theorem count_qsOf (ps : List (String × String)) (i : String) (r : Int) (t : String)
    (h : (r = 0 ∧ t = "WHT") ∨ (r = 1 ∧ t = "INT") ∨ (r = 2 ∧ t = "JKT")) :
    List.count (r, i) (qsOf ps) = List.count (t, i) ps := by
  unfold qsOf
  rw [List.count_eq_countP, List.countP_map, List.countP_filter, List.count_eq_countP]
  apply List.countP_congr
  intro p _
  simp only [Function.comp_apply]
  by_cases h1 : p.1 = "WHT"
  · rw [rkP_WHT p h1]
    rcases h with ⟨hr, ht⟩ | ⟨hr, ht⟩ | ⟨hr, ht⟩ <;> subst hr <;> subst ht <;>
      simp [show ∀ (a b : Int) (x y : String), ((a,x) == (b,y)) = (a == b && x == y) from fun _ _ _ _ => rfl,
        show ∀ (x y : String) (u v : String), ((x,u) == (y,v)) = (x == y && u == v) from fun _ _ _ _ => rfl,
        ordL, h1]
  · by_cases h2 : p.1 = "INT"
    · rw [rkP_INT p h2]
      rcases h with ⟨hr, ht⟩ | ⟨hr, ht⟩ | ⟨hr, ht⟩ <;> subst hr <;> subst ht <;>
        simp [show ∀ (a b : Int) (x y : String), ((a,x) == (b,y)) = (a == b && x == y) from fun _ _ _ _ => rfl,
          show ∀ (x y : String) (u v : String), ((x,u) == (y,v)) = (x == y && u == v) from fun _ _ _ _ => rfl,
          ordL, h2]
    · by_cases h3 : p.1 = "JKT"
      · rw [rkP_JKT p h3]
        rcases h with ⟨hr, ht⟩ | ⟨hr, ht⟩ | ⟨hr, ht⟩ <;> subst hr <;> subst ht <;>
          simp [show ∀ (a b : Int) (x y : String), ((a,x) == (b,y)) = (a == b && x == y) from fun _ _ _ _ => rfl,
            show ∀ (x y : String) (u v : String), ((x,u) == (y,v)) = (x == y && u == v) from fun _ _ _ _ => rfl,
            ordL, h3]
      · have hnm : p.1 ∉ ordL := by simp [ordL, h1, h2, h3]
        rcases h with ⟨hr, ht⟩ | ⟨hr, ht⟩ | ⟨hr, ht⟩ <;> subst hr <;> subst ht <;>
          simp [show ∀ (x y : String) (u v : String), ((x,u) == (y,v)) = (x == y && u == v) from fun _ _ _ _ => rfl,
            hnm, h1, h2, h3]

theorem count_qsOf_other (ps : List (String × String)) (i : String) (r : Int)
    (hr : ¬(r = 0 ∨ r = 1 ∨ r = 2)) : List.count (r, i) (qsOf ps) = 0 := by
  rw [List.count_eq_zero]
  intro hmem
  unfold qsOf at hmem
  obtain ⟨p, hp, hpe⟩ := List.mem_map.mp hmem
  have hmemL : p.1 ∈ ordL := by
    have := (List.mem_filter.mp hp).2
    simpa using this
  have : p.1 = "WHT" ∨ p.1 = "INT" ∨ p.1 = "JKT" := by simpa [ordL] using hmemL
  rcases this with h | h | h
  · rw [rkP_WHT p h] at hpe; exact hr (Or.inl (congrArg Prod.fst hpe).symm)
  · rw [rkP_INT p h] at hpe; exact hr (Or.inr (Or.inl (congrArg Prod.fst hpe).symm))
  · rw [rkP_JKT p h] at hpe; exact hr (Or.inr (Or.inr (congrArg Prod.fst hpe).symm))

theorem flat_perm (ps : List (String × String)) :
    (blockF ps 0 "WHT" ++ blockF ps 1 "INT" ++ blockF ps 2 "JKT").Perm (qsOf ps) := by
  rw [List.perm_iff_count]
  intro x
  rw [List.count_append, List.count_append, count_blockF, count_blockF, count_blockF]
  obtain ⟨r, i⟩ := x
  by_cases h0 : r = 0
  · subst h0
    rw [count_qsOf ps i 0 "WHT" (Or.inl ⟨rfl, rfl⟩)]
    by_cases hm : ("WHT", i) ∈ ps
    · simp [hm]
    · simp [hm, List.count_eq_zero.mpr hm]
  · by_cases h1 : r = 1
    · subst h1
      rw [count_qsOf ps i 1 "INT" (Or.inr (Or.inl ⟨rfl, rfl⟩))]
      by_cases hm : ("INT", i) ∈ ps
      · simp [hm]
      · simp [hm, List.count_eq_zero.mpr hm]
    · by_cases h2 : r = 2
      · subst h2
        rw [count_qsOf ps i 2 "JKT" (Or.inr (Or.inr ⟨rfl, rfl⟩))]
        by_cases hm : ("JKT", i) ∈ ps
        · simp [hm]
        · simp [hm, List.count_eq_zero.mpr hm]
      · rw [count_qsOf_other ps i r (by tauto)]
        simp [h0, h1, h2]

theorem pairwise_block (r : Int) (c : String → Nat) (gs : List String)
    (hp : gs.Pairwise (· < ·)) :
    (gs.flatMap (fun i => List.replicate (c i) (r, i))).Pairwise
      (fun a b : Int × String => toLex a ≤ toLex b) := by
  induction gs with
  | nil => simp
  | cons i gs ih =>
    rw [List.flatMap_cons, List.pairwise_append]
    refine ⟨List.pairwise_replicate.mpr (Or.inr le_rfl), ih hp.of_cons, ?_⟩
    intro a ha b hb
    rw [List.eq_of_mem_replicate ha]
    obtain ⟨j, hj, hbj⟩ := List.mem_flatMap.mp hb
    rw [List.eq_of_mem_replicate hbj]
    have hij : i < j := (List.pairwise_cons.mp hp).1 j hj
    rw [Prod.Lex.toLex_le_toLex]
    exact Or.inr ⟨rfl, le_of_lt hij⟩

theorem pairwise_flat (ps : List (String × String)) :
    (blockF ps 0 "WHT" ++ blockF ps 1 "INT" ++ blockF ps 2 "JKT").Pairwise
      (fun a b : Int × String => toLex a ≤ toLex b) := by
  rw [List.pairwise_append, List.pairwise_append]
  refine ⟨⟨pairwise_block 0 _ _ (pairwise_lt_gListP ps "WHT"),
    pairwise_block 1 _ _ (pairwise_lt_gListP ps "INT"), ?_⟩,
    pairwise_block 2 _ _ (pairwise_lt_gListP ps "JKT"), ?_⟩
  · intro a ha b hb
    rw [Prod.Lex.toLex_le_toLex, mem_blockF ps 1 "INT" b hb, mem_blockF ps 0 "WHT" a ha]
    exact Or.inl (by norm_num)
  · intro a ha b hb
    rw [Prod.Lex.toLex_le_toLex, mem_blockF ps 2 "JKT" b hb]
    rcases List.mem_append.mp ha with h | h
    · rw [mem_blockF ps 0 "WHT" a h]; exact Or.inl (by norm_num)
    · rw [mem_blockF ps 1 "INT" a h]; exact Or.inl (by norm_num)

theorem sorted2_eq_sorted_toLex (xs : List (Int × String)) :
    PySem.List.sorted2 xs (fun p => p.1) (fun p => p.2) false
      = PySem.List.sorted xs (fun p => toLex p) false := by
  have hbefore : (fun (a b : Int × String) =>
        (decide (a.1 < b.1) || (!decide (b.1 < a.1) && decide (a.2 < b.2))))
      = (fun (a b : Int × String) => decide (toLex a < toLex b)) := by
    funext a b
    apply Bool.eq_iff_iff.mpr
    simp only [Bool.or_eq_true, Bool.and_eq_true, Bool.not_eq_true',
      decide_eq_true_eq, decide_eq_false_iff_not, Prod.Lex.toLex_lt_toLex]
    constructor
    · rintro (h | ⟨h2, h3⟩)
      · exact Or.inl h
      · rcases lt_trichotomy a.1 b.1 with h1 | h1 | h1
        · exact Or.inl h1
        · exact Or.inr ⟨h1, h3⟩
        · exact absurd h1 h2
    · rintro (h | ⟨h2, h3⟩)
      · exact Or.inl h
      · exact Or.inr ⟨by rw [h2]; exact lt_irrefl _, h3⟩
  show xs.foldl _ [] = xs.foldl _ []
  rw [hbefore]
-*-
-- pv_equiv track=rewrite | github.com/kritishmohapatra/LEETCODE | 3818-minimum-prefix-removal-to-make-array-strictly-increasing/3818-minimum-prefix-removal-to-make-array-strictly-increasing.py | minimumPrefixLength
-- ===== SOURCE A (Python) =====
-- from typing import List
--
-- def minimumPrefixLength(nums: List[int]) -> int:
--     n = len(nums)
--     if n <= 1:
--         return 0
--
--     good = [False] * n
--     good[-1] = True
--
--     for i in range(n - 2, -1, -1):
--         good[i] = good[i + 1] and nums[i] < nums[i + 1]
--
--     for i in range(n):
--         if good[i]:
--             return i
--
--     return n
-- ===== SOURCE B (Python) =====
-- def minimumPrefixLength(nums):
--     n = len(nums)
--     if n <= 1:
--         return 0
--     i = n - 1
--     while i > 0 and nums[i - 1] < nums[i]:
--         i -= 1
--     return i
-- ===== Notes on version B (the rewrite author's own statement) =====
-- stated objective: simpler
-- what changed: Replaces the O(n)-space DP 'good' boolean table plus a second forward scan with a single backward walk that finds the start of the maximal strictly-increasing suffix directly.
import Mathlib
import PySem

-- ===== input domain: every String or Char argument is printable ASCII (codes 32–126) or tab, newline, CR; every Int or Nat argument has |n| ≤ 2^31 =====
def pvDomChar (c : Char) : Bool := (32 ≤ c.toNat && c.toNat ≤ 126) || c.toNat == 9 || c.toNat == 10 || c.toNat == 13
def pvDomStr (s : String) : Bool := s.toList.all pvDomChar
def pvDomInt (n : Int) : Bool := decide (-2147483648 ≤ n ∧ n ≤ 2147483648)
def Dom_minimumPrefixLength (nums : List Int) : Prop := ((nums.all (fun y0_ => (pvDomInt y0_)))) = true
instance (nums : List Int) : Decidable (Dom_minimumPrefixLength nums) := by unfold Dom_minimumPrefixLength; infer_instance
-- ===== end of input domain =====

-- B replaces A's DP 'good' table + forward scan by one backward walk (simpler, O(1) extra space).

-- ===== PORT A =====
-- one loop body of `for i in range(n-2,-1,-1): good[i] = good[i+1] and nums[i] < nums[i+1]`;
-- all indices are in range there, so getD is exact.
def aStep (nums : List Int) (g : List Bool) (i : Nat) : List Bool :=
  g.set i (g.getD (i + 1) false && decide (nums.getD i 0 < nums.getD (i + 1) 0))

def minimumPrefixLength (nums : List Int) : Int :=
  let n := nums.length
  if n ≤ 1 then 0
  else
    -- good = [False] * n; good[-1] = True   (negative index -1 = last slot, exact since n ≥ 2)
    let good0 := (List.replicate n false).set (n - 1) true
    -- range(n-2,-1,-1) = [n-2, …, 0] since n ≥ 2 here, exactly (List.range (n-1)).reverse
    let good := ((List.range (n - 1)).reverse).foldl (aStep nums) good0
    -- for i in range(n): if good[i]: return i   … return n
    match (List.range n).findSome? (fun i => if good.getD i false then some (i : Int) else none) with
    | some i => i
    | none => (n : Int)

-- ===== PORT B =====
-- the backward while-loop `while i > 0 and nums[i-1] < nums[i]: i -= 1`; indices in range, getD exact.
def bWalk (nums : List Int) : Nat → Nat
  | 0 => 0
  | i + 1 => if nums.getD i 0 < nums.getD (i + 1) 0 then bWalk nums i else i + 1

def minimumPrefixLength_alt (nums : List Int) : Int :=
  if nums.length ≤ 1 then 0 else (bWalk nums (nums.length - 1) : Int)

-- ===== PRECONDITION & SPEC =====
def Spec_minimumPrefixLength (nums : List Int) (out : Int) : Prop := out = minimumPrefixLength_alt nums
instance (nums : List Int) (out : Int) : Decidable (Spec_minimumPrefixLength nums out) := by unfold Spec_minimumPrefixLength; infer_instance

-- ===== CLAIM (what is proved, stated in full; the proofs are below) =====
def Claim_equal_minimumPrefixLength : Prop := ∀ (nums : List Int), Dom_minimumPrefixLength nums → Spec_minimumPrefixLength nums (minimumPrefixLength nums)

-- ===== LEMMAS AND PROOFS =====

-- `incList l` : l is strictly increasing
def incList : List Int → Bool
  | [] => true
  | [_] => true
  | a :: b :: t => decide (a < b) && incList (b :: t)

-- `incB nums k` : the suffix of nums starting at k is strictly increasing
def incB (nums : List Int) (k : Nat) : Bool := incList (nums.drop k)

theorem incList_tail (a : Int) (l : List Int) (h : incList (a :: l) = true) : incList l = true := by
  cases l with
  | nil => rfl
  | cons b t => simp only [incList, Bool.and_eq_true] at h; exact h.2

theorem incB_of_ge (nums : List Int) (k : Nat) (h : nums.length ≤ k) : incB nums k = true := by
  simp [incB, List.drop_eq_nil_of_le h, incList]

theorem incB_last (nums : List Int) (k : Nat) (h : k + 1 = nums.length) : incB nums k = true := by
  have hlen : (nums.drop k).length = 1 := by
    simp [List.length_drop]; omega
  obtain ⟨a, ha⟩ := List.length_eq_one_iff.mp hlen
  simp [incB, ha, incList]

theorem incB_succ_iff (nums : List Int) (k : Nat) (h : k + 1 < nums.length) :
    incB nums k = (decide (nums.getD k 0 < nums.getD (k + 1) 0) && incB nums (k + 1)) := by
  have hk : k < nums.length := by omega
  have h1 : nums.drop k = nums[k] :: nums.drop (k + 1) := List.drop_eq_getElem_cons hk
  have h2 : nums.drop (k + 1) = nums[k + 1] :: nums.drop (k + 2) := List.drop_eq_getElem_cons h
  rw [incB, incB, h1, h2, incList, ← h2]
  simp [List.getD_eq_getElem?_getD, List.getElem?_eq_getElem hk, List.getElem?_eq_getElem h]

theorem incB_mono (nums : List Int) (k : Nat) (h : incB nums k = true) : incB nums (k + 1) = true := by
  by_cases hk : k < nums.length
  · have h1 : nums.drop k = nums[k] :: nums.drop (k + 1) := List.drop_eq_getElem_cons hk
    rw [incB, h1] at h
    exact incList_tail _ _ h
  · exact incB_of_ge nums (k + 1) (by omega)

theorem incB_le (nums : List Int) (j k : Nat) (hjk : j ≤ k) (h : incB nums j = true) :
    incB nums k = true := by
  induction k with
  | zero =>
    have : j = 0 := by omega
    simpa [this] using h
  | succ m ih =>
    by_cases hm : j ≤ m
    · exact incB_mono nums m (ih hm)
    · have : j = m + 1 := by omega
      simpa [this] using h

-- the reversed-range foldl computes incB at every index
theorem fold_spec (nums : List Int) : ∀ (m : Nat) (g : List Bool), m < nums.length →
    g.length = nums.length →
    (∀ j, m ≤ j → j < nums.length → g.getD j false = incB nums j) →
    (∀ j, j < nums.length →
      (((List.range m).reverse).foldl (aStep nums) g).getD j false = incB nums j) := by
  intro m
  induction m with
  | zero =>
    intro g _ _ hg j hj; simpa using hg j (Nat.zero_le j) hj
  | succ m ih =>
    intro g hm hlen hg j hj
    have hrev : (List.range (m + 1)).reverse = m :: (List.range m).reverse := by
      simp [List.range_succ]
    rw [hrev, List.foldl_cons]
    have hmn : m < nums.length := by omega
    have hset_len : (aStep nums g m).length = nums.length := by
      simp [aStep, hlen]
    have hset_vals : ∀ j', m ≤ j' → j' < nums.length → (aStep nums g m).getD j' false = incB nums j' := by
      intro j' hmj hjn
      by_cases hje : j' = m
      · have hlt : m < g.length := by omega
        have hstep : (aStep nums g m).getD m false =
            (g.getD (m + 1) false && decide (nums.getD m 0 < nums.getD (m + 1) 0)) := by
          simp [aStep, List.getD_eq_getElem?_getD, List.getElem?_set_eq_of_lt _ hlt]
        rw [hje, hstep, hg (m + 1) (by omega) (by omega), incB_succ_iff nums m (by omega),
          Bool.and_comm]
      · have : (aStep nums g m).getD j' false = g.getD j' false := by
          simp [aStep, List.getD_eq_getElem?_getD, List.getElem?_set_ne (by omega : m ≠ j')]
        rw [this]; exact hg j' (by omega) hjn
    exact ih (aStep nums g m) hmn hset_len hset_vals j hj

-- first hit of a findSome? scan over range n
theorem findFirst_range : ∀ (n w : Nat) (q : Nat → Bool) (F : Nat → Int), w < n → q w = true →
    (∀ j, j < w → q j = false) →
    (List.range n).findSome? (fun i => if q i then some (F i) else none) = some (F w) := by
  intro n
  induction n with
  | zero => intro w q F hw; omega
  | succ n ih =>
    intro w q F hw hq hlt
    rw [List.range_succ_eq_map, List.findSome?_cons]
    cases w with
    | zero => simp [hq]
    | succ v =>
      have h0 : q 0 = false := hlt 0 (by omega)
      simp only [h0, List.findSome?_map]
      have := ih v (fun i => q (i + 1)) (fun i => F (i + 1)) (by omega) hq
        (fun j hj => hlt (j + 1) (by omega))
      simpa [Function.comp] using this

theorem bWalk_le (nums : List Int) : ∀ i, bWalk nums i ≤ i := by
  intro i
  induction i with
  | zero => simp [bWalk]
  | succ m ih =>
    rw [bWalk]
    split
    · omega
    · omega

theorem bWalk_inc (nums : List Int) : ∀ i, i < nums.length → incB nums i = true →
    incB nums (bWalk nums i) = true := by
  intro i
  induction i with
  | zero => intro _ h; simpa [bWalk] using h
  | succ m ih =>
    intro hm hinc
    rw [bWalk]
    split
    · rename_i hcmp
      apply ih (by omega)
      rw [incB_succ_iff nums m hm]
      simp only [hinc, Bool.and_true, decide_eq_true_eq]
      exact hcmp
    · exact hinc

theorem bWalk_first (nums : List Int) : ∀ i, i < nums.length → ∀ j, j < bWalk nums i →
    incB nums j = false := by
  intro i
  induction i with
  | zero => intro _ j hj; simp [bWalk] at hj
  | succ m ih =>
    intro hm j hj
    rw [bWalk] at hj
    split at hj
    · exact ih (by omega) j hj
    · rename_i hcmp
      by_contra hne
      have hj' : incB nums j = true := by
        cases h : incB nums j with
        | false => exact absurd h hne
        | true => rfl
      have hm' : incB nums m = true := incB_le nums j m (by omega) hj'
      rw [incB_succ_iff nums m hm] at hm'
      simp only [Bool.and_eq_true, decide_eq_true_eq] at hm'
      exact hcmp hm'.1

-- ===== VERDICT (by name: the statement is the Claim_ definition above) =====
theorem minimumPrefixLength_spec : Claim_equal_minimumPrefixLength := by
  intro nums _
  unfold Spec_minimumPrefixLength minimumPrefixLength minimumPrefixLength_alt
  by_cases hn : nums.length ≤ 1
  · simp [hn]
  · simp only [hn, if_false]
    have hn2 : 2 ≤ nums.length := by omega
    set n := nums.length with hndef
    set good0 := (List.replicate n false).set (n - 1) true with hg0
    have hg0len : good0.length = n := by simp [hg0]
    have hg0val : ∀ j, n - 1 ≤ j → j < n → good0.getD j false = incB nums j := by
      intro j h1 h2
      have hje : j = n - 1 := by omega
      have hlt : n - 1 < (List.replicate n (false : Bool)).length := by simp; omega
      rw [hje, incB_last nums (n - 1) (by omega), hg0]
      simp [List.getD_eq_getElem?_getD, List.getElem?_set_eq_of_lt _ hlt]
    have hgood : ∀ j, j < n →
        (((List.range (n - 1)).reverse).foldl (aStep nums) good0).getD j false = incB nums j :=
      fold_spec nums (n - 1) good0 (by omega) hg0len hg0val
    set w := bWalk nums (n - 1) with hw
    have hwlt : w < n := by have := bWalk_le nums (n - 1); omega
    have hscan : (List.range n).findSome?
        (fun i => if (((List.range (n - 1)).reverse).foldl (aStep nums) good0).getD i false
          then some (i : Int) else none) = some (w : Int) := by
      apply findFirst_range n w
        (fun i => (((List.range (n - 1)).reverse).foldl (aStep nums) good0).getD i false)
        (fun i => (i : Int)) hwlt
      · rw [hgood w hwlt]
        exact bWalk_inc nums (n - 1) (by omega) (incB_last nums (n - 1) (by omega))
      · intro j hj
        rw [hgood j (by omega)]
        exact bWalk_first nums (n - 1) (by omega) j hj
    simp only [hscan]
-*-
(Directions for this task) For the records above, how many lines contain the word "refine"? Reply with the number only.

(Result for this exercise) 2